Membrane Technology

Projects

Membrane fouling control for improving MBR performance

This project addressed technical barriers to the wider acceptance and use of membrane bioreactor processes in wastewater treatment and wastewater reuse applications. In particular, fouling of membrane bioreactors lowers their permeability, necessitating frequent cleaning and replacement. Recent research has provided better insight into the main causes of fouling and how the mechanisms that cause it relate to the composition of the wastewater or sludge being treated. The project addressed how to reduce fouling and improve efficacy of treatment while reducing costly energy consumption from membrane bioreactors.

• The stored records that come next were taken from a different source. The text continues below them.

-- pv_equiv track=rewrite | github.com/frankeee/ExactasPrograma | Mazo.py | jugar
-- ===== SOURCE A (Python) =====
-- def jugar(m):
--     j = 0
--     while j < 21:
--         if len(m) == 0:
--             return j
--         else :
--             j += m.pop(0)
--     return j
-- ===== SOURCE B (Python) =====
-- def jugar(m):
--     # Build the prefix sums first, then search for the first one reaching 21,
--     # then bulk-delete the consumed prefix (same mutation of m as A).
--     total = 0
--     sums = []
--     for x in m:
--         total += x
--         sums.append(total)
--     for i, s in enumerate(sums):
--         if s >= 21:
--             del m[:i+1]
--             return s
--     del m[:]
--     return total
-- ===== Notes on version B (the rewrite author's own statement) =====
-- stated objective: alternative
-- what changed: Replaces the incremental pop-and-test while loop with a build-prefix-sums, search-first-hit, then bulk-slice-delete decomposition (same mutation of m).
import Mathlib
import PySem

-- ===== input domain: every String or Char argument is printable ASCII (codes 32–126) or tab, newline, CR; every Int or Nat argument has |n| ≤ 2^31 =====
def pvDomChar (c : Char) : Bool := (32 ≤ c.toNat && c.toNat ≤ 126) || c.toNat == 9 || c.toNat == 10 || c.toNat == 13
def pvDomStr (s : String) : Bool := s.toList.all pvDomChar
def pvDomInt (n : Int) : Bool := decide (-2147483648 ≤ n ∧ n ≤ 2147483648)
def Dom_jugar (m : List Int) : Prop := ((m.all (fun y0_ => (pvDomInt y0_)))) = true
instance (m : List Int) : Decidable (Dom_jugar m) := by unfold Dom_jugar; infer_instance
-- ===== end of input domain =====

-- B replaces A's incremental pop-and-test loop by building the prefix sums, searching the
-- first one ≥ 21, and bulk-deleting the consumed prefix; equivalence here is about the
-- RETURN value only (both Pythons mutate m identically: they remove exactly the consumed prefix).

-- ===== PORT A =====
-- while j < 21: if empty return j else j += m.pop(0); return j
def jugarGo (j : Int) (m : List Int) : Int :=
  if 21 ≤ j then j
  else
    match m with
    | [] => j
    | x :: xs => jugarGo (j + x) xs

def jugar (m : List Int) : Int := jugarGo 0 m

-- ===== PORT B =====
-- first loop of Source B: running total and the list of prefix sums
def jugarAltSums (m : List Int) : Int × List Int :=
  m.foldl (fun (acc : Int × List Int) x => (acc.1 + x, acc.2 ++ [acc.1 + x])) (0, [])

def jugar_alt (m : List Int) : Int :=
  let p := jugarAltSums m
  -- second loop of Source B: first prefix sum reaching 21 (the index is only used for the deletion)
  match p.2.find? (fun s => 21 ≤ s) with
  | some s => s
  | none => p.1

-- ===== PRECONDITION & SPEC =====
def Spec_jugar (m : List Int) (out : Int) : Prop := out = jugar_alt m
instance (m : List Int) (out : Int) : Decidable (Spec_jugar m out) := by unfold Spec_jugar; infer_instance

-- ===== CLAIM (what is proved, stated in full; the proofs are below) =====
def Claim_equal_jugar : Prop := ∀ (m : List Int), Dom_jugar m → Spec_jugar m (jugar m)

-- ===== LEMMAS AND PROOFS =====

-- prefix sums of m shifted by j, as Source B's first loop produces them
def psums (j : Int) : List Int → List Int
  | [] => []
  | x :: xs => (j + x) :: psums (j + x) xs

theorem jugarAltSums_go (m : List Int) (j : Int) (acc : List Int) :
    m.foldl (fun (a : Int × List Int) x => (a.1 + x, a.2 ++ [a.1 + x])) (j, acc)
      = (j + m.sum, acc ++ psums j m) := by
  induction m generalizing j acc with
  | nil => simp [psums]
  | cons x xs ih =>
    simp only [List.foldl_cons, ih, psums, List.sum_cons]
    refine Prod.ext ?_ ?_
    · simp; ring
    · simp

theorem jugar_alt_eq (m : List Int) :
    jugar_alt m = match (psums 0 m).find? (fun s => 21 ≤ s) with
                  | some s => s
                  | none => m.sum := by
  simp [jugar_alt, jugarAltSums, jugarAltSums_go]

theorem jugarGo_eq (m : List Int) (j : Int) (hj : j < 21) :
    jugarGo j m = match (psums j m).find? (fun s => 21 ≤ s) with
                  | some s => s
                  | none => j + m.sum := by
  induction m generalizing j with
  | nil =>
    simp [jugarGo, psums, not_le.mpr hj]
  | cons x xs ih =>
    rw [jugarGo.eq_def]
    rw [if_neg (not_le.mpr hj)]
    by_cases h : 21 ≤ j + x
    · have : jugarGo (j + x) xs = j + x := by rw [jugarGo.eq_def, if_pos h]
      simp [psums, decide_eq_true h, this]
    · have hlt : j + x < 21 := lt_of_not_ge h
      simp only [psums, List.find?, decide_eq_false h]
      rw [ih (j + x) hlt]
      cases (psums (j + x) xs).find? (fun s => 21 ≤ s) with
      | some s => rfl
      | none => simp; ring

-- ===== VERDICT (by name: the statement is the Claim_ definition above) =====
theorem jugar_spec : Claim_equal_jugar := by
  intro m _
  unfold Spec_jugar jugar
  rw [jugar_alt_eq, jugarGo_eq m 0 (by norm_num)]
  cases (psums 0 m).find? (fun s => 21 ≤ s) with
  | some s => rfl
  | none => simp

A series of pilot plant tests were conducted using three state-of-the-art ZW-500® MBR pilot plants at City of Guelph Wastewater Treatment Plant. During these tests, the increases in transmembrane pressure due to the occurrence of membrane fouling were continuously monitored to calculate both reversible and irreversible fouling rates. A model was also developed and the results showed that the model can accurately predict the irreversible biofouling rates. The research also developed a two-stage membrane biofilm reactor (MBFR) system for simultaneous autotrophic nitrification and denitrification of wastewater effluents.

Results from research improved the ability to achieve high-quality effluent through application of integrated innovative membrane technologies for conventional and emerging contaminants.

Enhancing the Sustainability of Membrane Processes Used for Drinking Water

This project addressed barriers to the more widespread application and effectiveness of membrane technologies for drinking-water treatment in Canada and worldwide. Research will determine the true value of process performance when membrane processes are integrated into new or existing facilities and will support improved system operation and reliability. The project is also identifying raw water quality “boundaries” for which membrane processes can potentially become less sustainable than more conventional processes; and issue particularly of interest to small systems and systems with poor raw-water quality.